• [Brief] For this exercise, reproduce the entries below exactly, but only from the line containing "def pvTokOk (t" through the line containing "-- ===== PRECONDITION", both included.

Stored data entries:

-- pv_equiv track=rewrite | github.com/lyston11/SGSAT-KT | utils/kt_dataset.py | is_binary_like_line
-- ===== SOURCE A (Python) =====
-- def is_binary_like_line(line, expected_len=None):
--     stripped = line.strip()
--     if not stripped or "," not in stripped:
--         return False
--     parts = stripped.split(",")
--     if expected_len is not None and len(parts) != expected_len:
--         return False
--     try:
--         return all(part in {"0", "1", "-1"} for part in parts)
--     except Exception:
--         return False
-- ===== SOURCE B (Python) =====
-- def is_binary_like_line(line, expected_len=None):
--     stripped = line.strip()
--     if not stripped or "," not in stripped:
--         return False
--     if expected_len is not None and stripped.count(",") + 1 != expected_len:
--         return False
--     # single left-to-right character scan: no parts list is built
--     ok = True
--     tok = ""
--     for ch in stripped:
--         if ch == ",":
--             if tok not in ("0", "1", "-1"):
--                 ok = False
--             tok = ""
--         else:
--             tok += ch
--     return ok and tok in ("0", "1", "-1")
-- ===== Notes on version B (the rewrite author's own statement) =====
-- stated objective: alternative
-- what changed: B validates the stripped line in a single character scan with a running token accumulator (using the comma count plus one for the length check) instead of building the split parts list and testing each part against a set.
import Mathlib
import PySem

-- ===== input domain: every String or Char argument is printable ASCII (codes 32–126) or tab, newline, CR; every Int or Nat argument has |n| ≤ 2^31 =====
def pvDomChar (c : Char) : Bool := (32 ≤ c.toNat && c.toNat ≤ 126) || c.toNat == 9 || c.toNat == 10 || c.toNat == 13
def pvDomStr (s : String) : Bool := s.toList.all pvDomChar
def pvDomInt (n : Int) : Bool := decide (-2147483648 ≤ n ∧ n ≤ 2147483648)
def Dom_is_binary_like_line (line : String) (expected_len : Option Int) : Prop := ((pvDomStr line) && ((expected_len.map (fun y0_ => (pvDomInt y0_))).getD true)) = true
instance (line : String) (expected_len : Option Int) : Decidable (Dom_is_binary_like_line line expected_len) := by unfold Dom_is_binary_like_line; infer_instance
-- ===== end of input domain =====

-- B replaces A's split-into-parts-then-test-each with a single character scan
-- carrying a running token (length checked via the comma count plus one): an alternative
-- one-pass algorithm of the same cost.


-- ===== PORT A =====
def is_binary_like_line (line : String) (expected_len : Option Int) : Bool :=
  let stripped := PySem.Chars.strip line.toList
  if stripped.isEmpty || !(PySem.Chars.isIn [','] stripped) then false
  else
    let parts := PySem.Chars.splitOn stripped [',']
    if (match expected_len with
        | some n => decide ((parts.length : Int) ≠ n)
        | none => false) then false
    else
      parts.all (fun p => PySem.Set.contains (PySem.Set.ofList [['0'], ['1'], ['-', '1']]) p)

-- ===== PORT B =====
def pvTokOk (t : List Char) : Bool := t == ['0'] || t == ['1'] || t == ['-', '1']

def is_binary_like_line_alt (line : String) (expected_len : Option Int) : Bool :=
  let stripped := PySem.Chars.strip line.toList
  if stripped.isEmpty || !(PySem.Chars.isIn [','] stripped) then false
  else if (match expected_len with
      | some n => decide (((PySem.Chars.count stripped [','] : Int) + 1) ≠ n)
      | none => false) then false
  else
    let st := stripped.foldl
      (fun (p : Bool × List Char) ch =>
        if ch == ',' then (p.1 && pvTokOk p.2, []) else (p.1, p.2 ++ [ch]))
      (true, [])
    st.1 && pvTokOk st.2

-- ===== PRECONDITION & SPEC =====
def Spec_is_binary_like_line (line : String) (expected_len : Option Int) (out : Bool) : Prop := out = is_binary_like_line_alt line expected_len
instance (line : String) (expected_len : Option Int) (out : Bool) : Decidable (Spec_is_binary_like_line line expected_len out) := by unfold Spec_is_binary_like_line; infer_instance

-- ===== CLAIM (what is proved, stated in full; the proofs are below) =====
def Claim_equal_is_binary_like_line : Prop := ∀ (line : String) (expected_len : Option Int), Dom_is_binary_like_line line expected_len → Spec_is_binary_like_line line expected_len (is_binary_like_line line expected_len)

-- ===== LEMMAS AND PROOFS =====

/-- Simple structural recursion computing `splitOn` with separator `[',']`. -/
def pvSplit1 (l : List Char) : List (List Char) :=
  match l with
  | [] => [[]]
  | c :: rest =>
    if c = ',' then [] :: pvSplit1 rest
    else
      match pvSplit1 rest with
      | t :: ts => (c :: t) :: ts
      | [] => [[c]]

/-- Prepend `t` to the first piece. -/
def pvConsHead (t : List Char) : List (List Char) → List (List Char)
  | [] => [t]
  | h :: hs => (t ++ h) :: hs

theorem pvSplit1_ne_nil (l : List Char) : pvSplit1 l ≠ [] := by
  cases l with
  | nil => simp [pvSplit1]
  | cons c rest =>
    simp only [pvSplit1]
    split
    · simp
    · split <;> simp

theorem pvSplitOn_go_eq (fuel : Nat) (l cur : List Char) (acc : List (List Char))
    (h : l.length ≤ fuel) :
    PySem.Chars.splitOn.go [','] fuel l cur acc
      = acc.reverse ++ pvConsHead cur.reverse (pvSplit1 l) := by
  induction fuel generalizing l cur acc with
  | zero =>
    have : l = [] := List.eq_nil_of_length_eq_zero (Nat.le_zero.mp h)
    subst this
    simp [PySem.Chars.splitOn.go, pvSplit1, pvConsHead]
  | succ fuel ih =>
    cases l with
    | nil => simp [PySem.Chars.splitOn.go, pvSplit1, pvConsHead]
    | cons c rest =>
      have hr : rest.length ≤ fuel := by simpa using Nat.lt_succ_iff.mp (by simpa using h)
      by_cases hc : c = ','
      · subst hc
        rw [show PySem.Chars.splitOn.go [','] (fuel + 1) (',' :: rest) cur acc
              = PySem.Chars.splitOn.go [','] fuel rest [] (cur.reverse :: acc) by
            simp [PySem.Chars.splitOn.go, List.isPrefixOf]]
        rw [ih rest [] (cur.reverse :: acc) hr]
        cases hps : pvSplit1 rest with
        | nil => exact absurd hps (pvSplit1_ne_nil rest)
        | cons t ts => simp [pvSplit1, pvConsHead, hps]
      · rw [show PySem.Chars.splitOn.go [','] (fuel + 1) (c :: rest) cur acc
              = PySem.Chars.splitOn.go [','] fuel rest (c :: cur) acc by
            simp [PySem.Chars.splitOn.go, List.isPrefixOf]
            exact fun h => absurd h.symm hc]
        rw [ih rest (c :: cur) acc hr]
        cases hps : pvSplit1 rest with
        | nil => exact absurd hps (pvSplit1_ne_nil rest)
        | cons t ts => simp [pvSplit1, pvConsHead, hps, hc]

theorem pvSplitOn_eq (l : List Char) :
    PySem.Chars.splitOn l [','] = pvSplit1 l := by
  have := pvSplitOn_go_eq (l.length + 1) l [] [] (Nat.le_succ _)
  rw [PySem.Chars.splitOn, this]
  cases hps : pvSplit1 l with
  | nil => exact absurd hps (pvSplit1_ne_nil l)
  | cons t ts => simp [pvConsHead]

/-- Count of ',' characters, structurally. -/
def pvCount1 (l : List Char) : Nat :=
  match l with
  | [] => 0
  | c :: rest => (if c = ',' then 1 else 0) + pvCount1 rest

theorem pvCount_go_eq (fuel : Nat) (l : List Char) (acc : Nat)
    (h : l.length ≤ fuel) :
    PySem.Chars.count.go [','] fuel l acc = acc + pvCount1 l := by
  induction fuel generalizing l acc with
  | zero =>
    have : l = [] := List.eq_nil_of_length_eq_zero (Nat.le_zero.mp h)
    subst this
    simp [PySem.Chars.count.go, pvCount1]
  | succ fuel ih =>
    cases l with
    | nil => simp [PySem.Chars.count.go, pvCount1]
    | cons c rest =>
      have hr : rest.length ≤ fuel := by simpa using Nat.lt_succ_iff.mp (by simpa using h)
      by_cases hc : c = ','
      · subst hc
        rw [show PySem.Chars.count.go [','] (fuel + 1) (',' :: rest) acc
              = PySem.Chars.count.go [','] fuel rest (acc + 1) by
            simp [PySem.Chars.count.go, List.isPrefixOf]]
        rw [ih rest (acc + 1) hr]
        simp [pvCount1]; omega
      · rw [show PySem.Chars.count.go [','] (fuel + 1) (c :: rest) acc
              = PySem.Chars.count.go [','] fuel rest acc by
            simp [PySem.Chars.count.go, List.isPrefixOf]
            exact fun h => absurd h.symm hc]
        rw [ih rest acc hr]
        simp [pvCount1, hc]

theorem pvCount_eq (l : List Char) :
    PySem.Chars.count l [','] = pvCount1 l := by
  rw [PySem.Chars.count]
  simp only [List.isEmpty_cons, Bool.false_eq_true, if_false]
  simpa using pvCount_go_eq l.length l 0 le_rfl

theorem pvSplit1_length (l : List Char) :
    (pvSplit1 l).length = pvCount1 l + 1 := by
  induction l with
  | nil => simp [pvSplit1, pvCount1]
  | cons c rest ih =>
    by_cases hc : c = ','
    · simp [pvSplit1, pvCount1, hc, ih]; omega
    · cases hps : pvSplit1 rest with
      | nil => exact absurd hps (pvSplit1_ne_nil rest)
      | cons t ts =>
        have h2 := ih; rw [hps] at h2
        simp only [List.length_cons] at h2
        simp [pvSplit1, pvCount1, hc, hps]; omega

theorem pvSet_contains_eq (p : List Char) :
    PySem.Set.contains (PySem.Set.ofList [['0'], ['1'], ['-', '1']]) p = pvTokOk p := by
  rw [show PySem.Set.ofList [['0'], ['1'], ['-', '1']] = [['0'], ['1'], ['-', '1']] from by decide]
  rw [PySem.Set.contains_eq_listContains]
  simp [pvTokOk, Bool.or_assoc, Bool.beq_eq_decide_eq]

theorem pvScan_eq (l : List Char) (b : Bool) (t : List Char) :
    ((l.foldl
      (fun (p : Bool × List Char) ch =>
        if ch == ',' then (p.1 && pvTokOk p.2, []) else (p.1, p.2 ++ [ch]))
      (b, t)).1
      && pvTokOk (l.foldl
      (fun (p : Bool × List Char) ch =>
        if ch == ',' then (p.1 && pvTokOk p.2, []) else (p.1, p.2 ++ [ch]))
      (b, t)).2)
    = (b && (pvConsHead t (pvSplit1 l)).all pvTokOk) := by
  induction l generalizing b t with
  | nil => simp [pvSplit1, pvConsHead]
  | cons c rest ih =>
    by_cases hc : c = ','
    · subst hc
      simp only [List.foldl_cons, beq_self_eq_true]
      rw [ih]
      cases hps : pvSplit1 rest with
      | nil => exact absurd hps (pvSplit1_ne_nil rest)
      | cons u us =>
        simp [pvSplit1, pvConsHead, hps, Bool.and_assoc]
    · simp only [List.foldl_cons]
      rw [ih]
      cases hps : pvSplit1 rest with
      | nil => exact absurd hps (pvSplit1_ne_nil rest)
      | cons u us =>
        simp [pvSplit1, pvConsHead, hps, hc]

theorem pvAll_eq (l : List Char) :
    (PySem.Chars.splitOn l [',']).all
        (fun p => PySem.Set.contains (PySem.Set.ofList [['0'], ['1'], ['-', '1']]) p)
    = ((l.foldl
      (fun (p : Bool × List Char) ch =>
        if ch == ',' then (p.1 && pvTokOk p.2, []) else (p.1, p.2 ++ [ch]))
      (true, [])).1
      && pvTokOk (l.foldl
      (fun (p : Bool × List Char) ch =>
        if ch == ',' then (p.1 && pvTokOk p.2, []) else (p.1, p.2 ++ [ch]))
      (true, [])).2) := by
  rw [pvScan_eq, pvSplitOn_eq]
  cases hps : pvSplit1 l with
  | nil => exact absurd hps (pvSplit1_ne_nil l)
  | cons u us =>
    simp only [pvConsHead, List.nil_append, Bool.true_and]
    congr 1
    funext p
    exact pvSet_contains_eq p

-- ===== VERDICT (by name: the statement is the Claim_ definition above) =====
theorem is_binary_like_line_spec : Claim_equal_is_binary_like_line := by
  intro line expected_len _
  unfold Spec_is_binary_like_line is_binary_like_line is_binary_like_line_alt
  simp only []
  set stripped := PySem.Chars.strip line.toList with hs
  by_cases h1 : (stripped.isEmpty || !(PySem.Chars.isIn [','] stripped)) = true
  · simp [h1]
  · simp only [Bool.not_eq_true] at h1
    simp only [h1, Bool.false_eq_true, if_false]
    have hlen : ((PySem.Chars.splitOn stripped [',']).length : Int)
        = (PySem.Chars.count stripped [','] : Int) + 1 := by
      rw [pvSplitOn_eq, pvCount_eq, pvSplit1_length]; push_cast; ring
    cases expected_len with
    | none => simpa using pvAll_eq stripped
    | some n =>
      rw [hlen]
      by_cases h2 : ((PySem.Chars.count stripped [','] : Int) + 1 ≠ n)
      · simp [h2]
      · simp only [h2, decide_false, Bool.false_eq_true, if_false]
        simpa using pvAll_eq stripped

• [Result for this task]
def pvTokOk (t : List Char) : Bool := t == ['0'] || t == ['1'] || t == ['-', '1']

def is_binary_like_line_alt (line : String) (expected_len : Option Int) : Bool :=
  let stripped := PySem.Chars.strip line.toList
  if stripped.isEmpty || !(PySem.Chars.isIn [','] stripped) then false
  else if (match expected_len with
      | some n => decide (((PySem.Chars.count stripped [','] : Int) + 1) ≠ n)
      | none => false) then false
  else
    let st := stripped.foldl
      (fun (p : Bool × List Char) ch =>
        if ch == ',' then (p.1 && pvTokOk p.2, []) else (p.1, p.2 ++ [ch]))
      (true, [])
    st.1 && pvTokOk st.2

-- ===== PRECONDITION & SPEC =====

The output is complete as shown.